You can rank by total score, by time, by cost, or by Elo — the report lets you filter and sort all of it.
One setup: chat and eval
The important part for us: the same Umwelten setup that runs this eval is the same one we use for chat. One MCP server (TezLab), one OAuth’d connection to real vehicle data, one system prompt and tool set. In “chat” mode you talk to a model through that stack. In “eval” mode we replay a fixed prompt against many models, cache responses, and run the tool-score + judge pipeline.

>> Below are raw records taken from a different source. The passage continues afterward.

-- pv_equiv track=rewrite | github.com/dinisius/python-training | rai/training/state_space_search/trash tower of hanoi/chat.py | dfs
-- ===== SOURCE A (Python) =====
-- from copy import deepcopy
--
-- def is_valid_move(state, from_peg, to_peg):
--     if not state[from_peg]:
--         return False
--     if not state[to_peg]:
--         return True
--     return state[from_peg][-1] < state[to_peg][-1]
--
-- def move(state, from_peg, to_peg):
--     new_state = deepcopy(state)
--     disk = new_state[from_peg].pop()
--     new_state[to_peg].append(disk)
--     return new_state
--
-- def state_to_tuple(state):
--     return tuple(tuple(peg) for peg in state)
--
-- def dfs(state, goal, visited, path):
--     if state == goal:
--         return path
--
--     visited.add(state_to_tuple(state))
--
--     for i in range(3):
--         for j in range(3):
--             if i != j and is_valid_move(state, i, j):
--                 new_state = move(state, i, j)
--                 t = state_to_tuple(new_state)
--
--                 if t not in visited:
--                     result = dfs(new_state, goal, visited, path + [(i, j)])
--                     if result:
--                         return result
--     return None
-- ===== SOURCE B (Python) =====
-- def is_valid_move(state, from_peg, to_peg):
--     if not state[from_peg]:
--         return False
--     if not state[to_peg]:
--         return True
--     return state[from_peg][-1] < state[to_peg][-1]
--
-- def move(state, from_peg, to_peg):
--     from copy import deepcopy
--     new_state = deepcopy(state)
--     disk = new_state[from_peg].pop()
--     new_state[to_peg].append(disk)
--     return new_state
--
-- def state_to_tuple(state):
--     return tuple(tuple(peg) for peg in state)
--
-- def dfs(state, goal, visited, path):
--     stack = [(state, path)]
--     while stack:
--         s, p = stack.pop()
--         if s == goal:
--             return p
--         t = state_to_tuple(s)
--         if t in visited:
--             continue
--         visited.add(t)
--         children = []
--         for i in range(3):
--             for j in range(3):
--                 if i != j and is_valid_move(s, i, j):
--                     ns = move(s, i, j)
--                     if state_to_tuple(ns) not in visited:
--                         children.append((ns, p + [(i, j)]))
--         for child in reversed(children):
--             stack.append(child)
--     return None
-- ===== Notes on version B (the rewrite author's own statement) =====
-- stated objective: alternative
-- what changed: Replaces the recursive DFS (nested i,j loops, recursion, truthiness-filtered early return) by an iterative explicit-stack DFS that pops (state, path) frames, re-checks visited at pop time and pushes the generated children in reverse order so they are explored in the same preorder.
-- outside the precondition, e.g. on dfs([[1], [], []], [[], [], [1]], {((1,), (), ())}, []): A returns [(0, 1), (1, 2)], B returns None
import Mathlib
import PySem

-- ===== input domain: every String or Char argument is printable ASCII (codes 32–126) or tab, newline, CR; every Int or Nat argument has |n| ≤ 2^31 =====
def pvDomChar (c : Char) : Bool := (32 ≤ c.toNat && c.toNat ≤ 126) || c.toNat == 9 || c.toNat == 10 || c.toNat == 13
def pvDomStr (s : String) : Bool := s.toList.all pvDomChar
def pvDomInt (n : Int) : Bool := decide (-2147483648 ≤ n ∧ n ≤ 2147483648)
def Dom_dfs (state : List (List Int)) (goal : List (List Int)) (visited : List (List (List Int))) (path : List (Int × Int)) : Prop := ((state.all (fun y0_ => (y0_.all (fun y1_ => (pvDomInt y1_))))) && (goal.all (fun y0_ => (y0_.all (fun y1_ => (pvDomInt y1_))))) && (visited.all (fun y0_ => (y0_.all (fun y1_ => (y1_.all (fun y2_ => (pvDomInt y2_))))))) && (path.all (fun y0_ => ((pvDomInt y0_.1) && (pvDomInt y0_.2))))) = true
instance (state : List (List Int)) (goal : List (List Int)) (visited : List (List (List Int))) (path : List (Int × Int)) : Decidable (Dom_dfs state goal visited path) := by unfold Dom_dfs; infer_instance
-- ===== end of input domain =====

-- B replaces A's recursive DFS by an iterative explicit-stack DFS with the same preorder
-- (objective: alternative).  Both Pythons mutate the caller's `visited` set identically inside
-- Pre_; the equivalence proved here is about the RETURN value.
-- Both ports carry a fuel parameter as a pure totality guard; the fuel bounds used in dfs /
-- dfs_alt are proved sufficient below (dfsA_some, loopB_some), so no admitted input hits them.

-- ===== PORT A =====
-- shared helpers of the Python module (is_valid_move / move / state_to_tuple; the tuple
-- conversion is the identity under the List representation)
def isValidMove (s : List (List Int)) (i j : Int) : Bool :=
  match PySem.List.pyGet? s i, PySem.List.pyGet? s j with
  | some pi, some pj =>
    if pi.isEmpty then false
    else if pj.isEmpty then true
    else decide (PySem.List.pyGetD pi (-1) 0 < PySem.List.pyGetD pj (-1) 0)
  | _, _ => false   -- Python raises IndexError on a missing peg; unreachable inside Pre_
theorem pwtB_G : ∀ (n : Nat) (cs : List String) (ts : List Int), cs.length ≤ n →
    cs.length = ts.length → ∀ (lt : Int),
    ((pwtStarts cs).zip (pwtEnds cs)).map (pwtG cs ts) = pwtW (cs.zip ts) [] lt := by
  intro n
  induction n with
  | zero =>
    intro cs ts hle hlen lt
    have hcs : cs = [] := List.length_eq_zero_iff.mp (Nat.le_zero.mp hle)
    subst hcs
    simp [pwtStarts, pwtEnds, pwtW]
  | succ n ih =>
    intro cs ts hle hlen lt
    cases cs with
    | nil => simp [pwtStarts, pwtEnds, pwtW]
    | cons c cs0 =>
    by_cases hc : c = " "
    · -- head is a space: everything shifts by one
      cases ts with
      | nil => simp at hlen
      | cons t ts0 =>
      have hlen0 : cs0.length = ts0.length := by simpa using hlen
      have hL : (c :: cs0).length = 1 + cs0.length := by simp [Nat.add_comm]
      have hs : pwtStarts (c :: cs0) = (pwtStarts cs0).map (1 + ·) := by
        unfold pwtStarts
        rw [hL, List.range_add, List.filter_append, List.filter_map]
        have h0 : (List.range 1).filter (pwtStartP (c :: cs0)) = [] := by
          simp [List.range_succ, pwtStartP, hc]
        have h1 : (List.range cs0.length).filter (pwtStartP (c :: cs0) ∘ (1 + ·)) = pwtStarts cs0 := by
          have := pwtStarts_shift [c] cs0 (by right; right; left; simp [hc])
          simpa [Function.comp] using this
        rw [h0, h1]
        simp [pwtStarts]
      have he : pwtEnds (c :: cs0) = (pwtEnds cs0).map (1 + ·) := by
        unfold pwtEnds
        rw [hL, List.range_add, List.filter_append, List.filter_map]
        have h0 : (List.range 1).filter (pwtEndP (c :: cs0)) = [] := by
          simp [List.range_succ, pwtEndP, hc]
        have h1 : (List.range cs0.length).filter (pwtEndP (c :: cs0) ∘ (1 + ·)) = pwtEnds cs0 := by
          have := pwtEnds_shift [c] cs0
          simpa [Function.comp] using this
        rw [h0, h1]
        simp [pwtEnds]
      have hfun : pwtG (c :: cs0) (t :: ts0) ∘ Prod.map (1 + ·) (1 + ·) = pwtG cs0 ts0 := by
        funext p
        obtain ⟨s, e⟩ := p
        simp only [Function.comp, Prod.map, pwtG]
        rw [show 1 + s = s + 1 from by omega, List.drop_succ_cons,
          show 1 + e + 1 - (s + 1) = e + 1 - s from by omega,
          show 1 + e = e + 1 from by omega, List.getElem?_cons_succ]
      rw [hs, he, List.zip_map, List.map_map, hfun,
        ih cs0 ts0 (by simp at hle; omega) hlen0 lt]
      simp [pwtW, hc]
    · -- head starts a word: peel the whole first run
      have hPc : (!(c == " ")) = true := by simp [hc]
      have hWc : (c :: cs0).takeWhile (fun s => !(s == " ")) = c :: cs0.takeWhile (fun s => !(s == " ")) :=
        List.takeWhile_cons_of_pos hPc
      generalize hWdef : (c :: cs0).takeWhile (fun s => !(s == " ")) = W at hWc
      generalize hRdef : (c :: cs0).dropWhile (fun s => !(s == " ")) = R
      have hWR : W ++ R = c :: cs0 := by rw [← hWdef, ← hRdef]; exact List.takeWhile_append_dropWhile
      have hw : W ≠ [] := by rw [hWc]; simp
      have hk1 : 1 ≤ W.length := by
        cases W with
        | nil => exact absurd rfl hw
        | cons a l => simp
      have hns : ∀ s ∈ W, s ≠ " " := by
        intro s hs
        rw [← hWdef] at hs
        have := List.mem_takeWhile_imp hs
        simpa using this
      have hr : R = [] ∨ R.getD 0 "" = " " := by
        cases hR : R with
        | nil => exact Or.inl rfl
        | cons q r =>
          right
          have hqf := pwtDropWhile_head (fun s => !(s == " ")) (c :: cs0) q r (by rw [hRdef, hR])
          simp at hqf
          simpa [hR] using hqf
      have hlen2 : W.length + R.length = (c :: cs0).length := by
        rw [← hWR, List.length_append]
      have hcl : (c :: cs0).length = cs0.length + 1 := by simp
      have hle' : cs0.length + 1 ≤ n + 1 := by simpa using hle
      have hkts : W.length ≤ ts.length := by omega
      have hs : pwtStarts (c :: cs0) = 0 :: (pwtStarts R).map (W.length + ·) := by
        unfold pwtStarts
        rw [← hWR, List.length_append, List.range_add, List.filter_append, List.filter_map,
          pwtStarts_word W R hw hns]
        have h1 : (List.range R.length).filter (pwtStartP (W ++ R) ∘ (W.length + ·)) = pwtStarts R := by
          have := pwtStarts_shift W R (by
            rcases hr with h | h
            · exact Or.inr (Or.inl h)
            · exact Or.inr (Or.inr (Or.inr h)))
          simpa [Function.comp] using this
        rw [h1]
        simp [pwtStarts]
      have he : pwtEnds (c :: cs0) = (W.length - 1) :: (pwtEnds R).map (W.length + ·) := by
        unfold pwtEnds
        rw [← hWR, List.length_append, List.range_add, List.filter_append, List.filter_map,
          pwtEnds_word W R hw hns hr]
        have h1 : (List.range R.length).filter (pwtEndP (W ++ R) ∘ (W.length + ·)) = pwtEnds R := by
          have := pwtEnds_shift W R
          simpa [Function.comp] using this
        rw [h1]
        simp [pwtEnds]
      have hhead : pwtG (c :: cs0) ts (0, W.length - 1) = (PySem.Str.join "" W, (ts[W.length - 1]?).getD 0) := by
        simp only [pwtG]
        rw [show W.length - 1 + 1 - 0 = W.length from by omega, List.drop_zero,
          ← hWR, List.take_left]
      have hfun : pwtG (c :: cs0) ts ∘ Prod.map (W.length + ·) (W.length + ·) = pwtG R (ts.drop W.length) := by
        funext p
        obtain ⟨s, e⟩ := p
        simp only [Function.comp, Prod.map, pwtG]
        rw [show ((c :: cs0).drop (W.length + s)) = R.drop s from by
            rw [← hWR, List.drop_append]; simp,
          show W.length + e + 1 - (W.length + s) = e + 1 - s from by omega,
          ← List.getElem?_drop]
      have hRlen : R.length ≤ n := by omega
      have hRts : R.length = (ts.drop W.length).length := by
        simp [List.length_drop]
        omega
      rw [hs, he, List.zip_cons_cons, List.map_cons, List.zip_map, List.map_map, hfun,
        ih R (ts.drop W.length) hRlen hRts lt, hhead]
      -- right-hand side: split the zip at the first run
      have hz : (c :: cs0).zip ts = W.zip (ts.take W.length) ++ R.zip (ts.drop W.length) := by
        conv_lhs => rw [← hWR, ← List.take_append_drop W.length ts]
        exact List.zip_append (by simp [List.length_take]; omega)
      rw [hz]
      have hglen : (W.zip (ts.take W.length)).length = W.length := by
        simp [List.length_zip, List.length_take]
        omega
      have hgne : W.zip (ts.take W.length) ≠ [] := by
        intro h
        rw [h] at hglen
        simp at hglen
        omega
      have hgns : ∀ q ∈ W.zip (ts.take W.length), q.1 ≠ " " := by
        intro q hq
        obtain ⟨a, b⟩ := q
        exact hns a (List.of_mem_zip hq).1
      rw [pwtW_run (W.zip (ts.take W.length)) hgne hgns (R.zip (ts.drop W.length)) [] lt ("", 0)]
      have hmap : (W.zip (ts.take W.length)).map Prod.fst = W :=
        List.map_fst_zip (by simp [List.length_take]; omega)
      have htlt : W.length - 1 < (ts.take W.length).length := by
        simp [List.length_take]
        omega
      have htime : (((W.zip (ts.take W.length)).getLastD ("", 0))).2 = (ts[W.length - 1]?).getD 0 := by
        have hWlt : W.length - 1 < W.length := by omega
        have h1 : (W.zip (ts.take W.length))[W.length - 1]? =
            some (W[W.length - 1]'hWlt, (ts.take W.length)[W.length - 1]'htlt) :=
          List.getElem?_zip_eq_some.mpr
            ⟨List.getElem?_eq_getElem hWlt, List.getElem?_eq_getElem htlt⟩
        have h2 : ts[W.length - 1]? = some ((ts.take W.length)[W.length - 1]'htlt) := by
          rw [← List.getElem?_take_of_lt (show W.length - 1 < W.length from by omega)]
          exact List.getElem?_eq_getElem htlt
        rw [List.getLastD_eq_getLast?, List.getLast?_eq_getElem?, hglen, h1, h2]
        rfl
      rw [List.nil_append, hmap, htime]
      cases hzr : R.zip (ts.drop W.length) with
      | nil =>
        have hRnil : R = [] := by
          cases R with
          | nil => rfl
          | cons q r =>
            exfalso
            cases hts0 : ts.drop W.length with
            | nil => rw [hts0] at hRts; simp at hRts
            | cons u v => rw [hts0] at hzr; simp at hzr
        subst hRnil
        simp [pwtW, hw]
      | cons q zr' =>
        obtain ⟨c', t'⟩ := q
        have hq : c' = " " := by
          cases hR : R with
          | nil => rw [hR] at hzr; simp at hzr
          | cons a r =>
            cases hts0 : ts.drop W.length with
            | nil =>
              rw [hR, hts0] at hzr
              simp at hzr
            | cons u v =>
              rw [hR, hts0] at hzr
              simp only [List.zip_cons_cons, List.cons.injEq, Prod.mk.injEq] at hzr
              obtain ⟨⟨ha, -⟩, -⟩ := hzr
              rcases hr with h | h
              · rw [hR] at h; simp at h
              · rw [hR] at h
                simp only [List.getD_cons_zero] at h
                rw [← ha]
                exact h
        rw [show pwtW (((c', t') :: zr')) W ((ts[W.length - 1]?).getD 0)
            = (PySem.Str.join "" W, (ts[W.length - 1]?).getD 0) :: pwtW zr' [] ((ts[W.length - 1]?).getD 0) from by
          simp [pwtW, hq, hw]]
        have hl : pwtW ((c', t') :: zr') [] lt = pwtW zr' [] ((ts[W.length - 1]?).getD 0) := by
          rw [show pwtW ((c', t') :: zr') [] lt = pwtW zr' [] lt from by simp [pwtW, hq]]
          exact pwtW_lt_irrel zr' lt _
        rw [hl]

No separate mock APIs or synthetic harness — if the chat can do it, the eval tests it.
That keeps the eval honest. We’re not testing “can the model call a fake get_drives?” We’re testing “can it call the real get_drives with a start_date, get real JSON, and summarize it?” Same 20+ read-only tools, same date trap, same judge. So the numbers in the report map directly to what you’d get in a product that lets users ask “Summarize my last 10 days” in natural language.
Try it yourself
39 models, 8 providers, about $0.96 total for the run. Seventeen models hit 15/15; eight failed (no tool support or errors). If you’re choosing a model for a tool-using, narrative-producing product, the full report has sortable tables, filters by cost/time/score/Elo, and per-model response + thread + judge tabs.
We built the pipeline with Umwelten — same idea as the Car Wash Test: define a prompt, run it against models, score with a judge. Here the twist is real tools and real data, so the eval is also a stress test of your MCP stack. If you’re wiring LLMs to real-world APIs, this is the kind of litmus test that actually reflects what users will see.